Mucho ha cambiado desde los ’90, cuando brotó un nuevo repertorio de métodos de protesta social, ante el fracaso de las tradicionales. Vale recordar que en aquel entonces huelgas y marchas masivas eran ineficaces frente al arrasador poder del menemismo. La ecuación ha cambiado ahora. Algunos sectores del movimiento obrero han recuperado peso y, en líneas generales, los reclamos tienen alguna respuesta pública. En ese nuevo acontecer resultan excesivas algunas apropiaciones del espacio público, como la que realizó el Smata el año pasado en medio de una paritaria o la de estudiantes de colegios privados que cortaron calles porque fueron estafados por una agencia de viajes.

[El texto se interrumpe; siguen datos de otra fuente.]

-- pv_equiv track=rewrite | github.com/OleksiiChornyi/CheckIO | Elementary/Remove All Before/Remove All Before/Remove_All_Before.py | remove_all_before
-- ===== SOURCE A (Python) =====
-- from typing import Iterable
--
-- def remove_all_before(items: list, border: int) -> Iterable:
--     items.append(border)
--     l: int = len(items)
--     i: int = -1
--     if items.index(border, 0, l) == len(items)-1:
--         items.remove(border)
--         return items
--     else:
--         items.pop(len(items)-1)
--     l = len(items)
--     if items.index(border, 0, l) >= 0:
--         i = items.index(border, 0, l)-1
--         while i >= 0 and i < len(items)-1:
--             items.pop(i)
--             i = i - 1
--             if i == 0:
--                 items.pop(i)
--                 break
--     return items
-- ===== SOURCE B (Python) =====
-- def remove_all_before(items: list, border: int):
--     try:
--         idx = items.index(border)
--     except ValueError:
--         return items
--     del items[:idx]
--     return items
-- ===== Notes on version B (the rewrite author's own statement) =====
-- stated objective: idiomatic
-- what changed: B replaces A's sentinel-append membership test and element-by-element down-counting pop loop with a try/except on items.index and a single bulk slice deletion del items[:idx].
import Mathlib
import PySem

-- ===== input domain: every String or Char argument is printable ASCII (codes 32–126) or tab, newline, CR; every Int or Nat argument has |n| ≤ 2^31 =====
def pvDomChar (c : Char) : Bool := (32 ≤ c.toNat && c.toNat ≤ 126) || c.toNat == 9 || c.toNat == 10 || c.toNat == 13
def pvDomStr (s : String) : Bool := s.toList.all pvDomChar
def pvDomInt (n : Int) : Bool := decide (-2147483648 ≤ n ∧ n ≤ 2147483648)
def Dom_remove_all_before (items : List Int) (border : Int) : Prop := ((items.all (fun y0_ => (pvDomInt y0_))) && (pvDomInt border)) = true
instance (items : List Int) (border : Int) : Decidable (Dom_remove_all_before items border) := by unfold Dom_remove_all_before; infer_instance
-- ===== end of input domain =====

-- B replaces A's sentinel-append membership test and down-counting pop loop with find-index + one bulk prefix deletion
-- (idiomatic); both Pythons mutate `items` in place identically and return the same object, so the return-value
-- equivalence proved here also covers the final state of the argument.

-- ===== PORT A =====
-- Python A's while loop: `while i >= 0 and i < len(items)-1: items.pop(i); i -= 1; if i == 0: items.pop(i); break`
def removeAllBeforeLoop (xs : List Int) (i : Int) : List Int :=
  if h : 0 ≤ i ∧ i < (xs.length : Int) - 1 then
    match PySem.List.pop? xs i with
    | none => xs          -- unreachable guard (index in range by h)
    | some (_, xs') =>
      if i - 1 = 0 then
        match PySem.List.pop? xs' (i - 1) with
        | none => xs'     -- unreachable guard
        | some (_, xs'') => xs''
      else removeAllBeforeLoop xs' (i - 1)
  else xs
termination_by (i + 1).toNat
decreasing_by
  have := h.1; omega

def remove_all_before (items : List Int) (border : Int) : List Int :=
  -- items.append(border): every later step works on items ++ [border]
  match PySem.List.index? (items ++ [border]) border with
  | none => items ++ [border]        -- unreachable guard (border ∈ the appended list; .index cannot raise here)
  | some j =>
    if j = (items ++ [border]).length - 1 then
      -- items.remove(border); return items
      match PySem.List.remove? (items ++ [border]) border with
      | none => items ++ [border]    -- unreachable guard
      | some r => r
    else
      -- items.pop(len(items)-1)
      match PySem.List.pop? (items ++ [border]) (((items ++ [border]).length : Int) - 1) with
      | none => items ++ [border]    -- unreachable guard
      | some (_, items2) =>
        match PySem.List.index? items2 border with
        | none => items2  -- unreachable guard
        | some j2 =>
          if (j2 : Int) ≥ 0 then
            removeAllBeforeLoop items2 ((j2 : Int) - 1)
          else items2

-- ===== PORT B =====
def remove_all_before_alt (items : List Int) (border : Int) : List Int :=
  match PySem.List.index? items border with
  | none => items                 -- except ValueError: return items
  | some idx => items.drop idx    -- del items[:idx]; return items

-- ===== PRECONDITION & SPEC =====
def Spec_remove_all_before (items : List Int) (border : Int) (out : List Int) : Prop := out = remove_all_before_alt items border
instance (items : List Int) (border : Int) (out : List Int) : Decidable (Spec_remove_all_before items border out) := by unfold Spec_remove_all_before; infer_instance

-- ===== CLAIM (what is proved, stated in full; the proofs are below) =====
def Claim_equal_remove_all_before : Prop := ∀ (items : List Int) (border : Int), Dom_remove_all_before items border → Spec_remove_all_before items border (remove_all_before items border)

-- ===== LEMMAS AND PROOFS =====

theorem eraseIdx_drop (xs : List Int) (k : Nat) (h : k < xs.length) :
    (xs.eraseIdx k).drop k = xs.drop (k + 1) := by
  rw [List.eraseIdx_eq_take_drop_succ]
  rw [List.drop_append_of_le_length (by simp; omega)]
  simp

theorem removeAllBeforeLoop_neg (xs : List Int) (i : Int) (h : i < 0) :
    removeAllBeforeLoop xs i = xs := by
  unfold removeAllBeforeLoop
  rw [dif_neg]; omega

theorem removeAllBeforeLoop_drop (n : Nat) (xs : List Int) (h : n + 1 < xs.length) :
    removeAllBeforeLoop xs (n : Int) = xs.drop (n + 1) := by
  induction n generalizing xs with
  | zero =>
    unfold removeAllBeforeLoop
    rw [dif_pos (by constructor <;> omega)]
    rw [PySem.List.pop?_natCast xs 0 (by omega)]
    dsimp only
    rw [if_neg (by omega)]
    rw [removeAllBeforeLoop_neg _ _ (by omega)]
    simp [List.eraseIdx_eq_take_drop_succ]
  | succ m ih =>
    unfold removeAllBeforeLoop
    rw [dif_pos (by constructor <;> omega)]
    rw [PySem.List.pop?_natCast xs (m+1) (by omega)]
    by_cases hm : m = 0
    · subst hm
      simp only [show ((1 : Nat) : Int) - 1 = 0 by norm_num, if_true]
      rw [show (0 : Int) = ((0 : Nat) : Int) by norm_num]
      rw [PySem.List.pop?_natCast (xs.eraseIdx (0 + 1)) 0 (by rw [List.length_eraseIdx_of_lt (by omega)]; omega)]
      have h1 : (xs.eraseIdx 1).eraseIdx 0 = (xs.eraseIdx 1).drop 1 := by
        cases xs.eraseIdx 1 <;> simp
      rw [h1, eraseIdx_drop xs 1 (by omega)]
    · have hif : ((m + 1 : Nat) : Int) - 1 ≠ 0 := by omega
      simp only [hif, if_false]
      rw [show ((m + 1 : Nat) : Int) - 1 = ((m : Nat) : Int) by push_cast; ring]
      rw [ih (xs.eraseIdx (m + 1)) (by rw [List.length_eraseIdx_of_lt (by omega)]; omega)]
      rw [eraseIdx_drop xs (m + 1) (by omega)]

theorem eraseIdx_append_singleton (l : List Int) (x : Int) :
    (l ++ [x]).eraseIdx l.length = l := by
  rw [List.eraseIdx_eq_take_drop_succ]
  simp

-- ===== VERDICT (by name: the statement is the Claim_ definition above) =====
theorem remove_all_before_spec : Claim_equal_remove_all_before := by
  intro items border _
  unfold Spec_remove_all_before remove_all_before remove_all_before_alt
  by_cases hmem : border ∈ items
  · -- border occurs in items: A takes the pop-loop branch, loop drops the prefix
    obtain ⟨idx, hidx⟩ : ∃ k, PySem.List.index? items border = some k := by
      have := (PySem.List.index?_isSome_iff items border).mpr hmem
      exact Option.isSome_iff_exists.mp this
    have hlt : idx < items.length := by
      obtain ⟨hk, _, _⟩ := PySem.List.getElem_of_index?_eq_some hidx
      exact hk
    rw [PySem.List.index?_append_of_mem [border] hmem, hidx]
    simp only
    have hne : idx ≠ (items ++ [border]).length - 1 := by simp; omega
    rw [if_neg hne]
    have hpop : PySem.List.pop? (items ++ [border]) (((items ++ [border]).length : Int) - 1)
        = some (border, items) := by
      rw [show (((items ++ [border]).length : Int) - 1) = ((items.length : Nat) : Int) by simp]
      rw [PySem.List.pop?_natCast (items ++ [border]) items.length (by simp)]
      rw [eraseIdx_append_singleton]
      simp
    rw [hpop]
    simp only [hidx]
    rw [if_pos (by positivity)]
    by_cases h0 : idx = 0
    · subst h0
      rw [removeAllBeforeLoop_neg _ _ (by norm_num)]
      simp
    · obtain ⟨m, hm⟩ : ∃ m, idx = m + 1 := ⟨idx - 1, by omega⟩
      subst hm
      rw [show ((m + 1 : Nat) : Int) - 1 = ((m : Nat) : Int) by push_cast; ring]
      rw [removeAllBeforeLoop_drop m items (by omega)]
  · -- border absent: A's sentinel is found at the end and removed again
    rw [PySem.List.index?_append_singleton_self items border hmem]
    simp only
    rw [if_pos (by simp)]
    have : PySem.List.remove? (items ++ [border]) border = some items := by
      rw [PySem.List.remove?_eq_some_erase (items ++ [border]) border (by simp)]
      rw [List.erase_append_right _ hmem]
      simp
    rw [this]
    rw [(PySem.List.index?_eq_none_iff items border).mpr hmem]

Un par de implícitos acompañan ese desborde de protesta en los que la lesividad puede tener escasa relación con la gravedad de la afrenta que se reclama o con la representatividad de quien la causa. El primer implícito es que la relación costo-beneficio de reclamar, así sea un dislate, es muy bajo. El segundo (que goza de una amplia repercusión mediática) es que toda protesta tiene una solución sencilla, que no fue prevista por desidia o maldad, y que esa solución depende de algún estamento del Estado. Tales supuestos son, en muchas oportunidades, incorrectos, distraídos de la complejidad de una sociedad capitalista y democrática. Merecerían una bordaje más responsable, en una poliarquía casi nada es monopolio del poder político, tampoco la demagogia.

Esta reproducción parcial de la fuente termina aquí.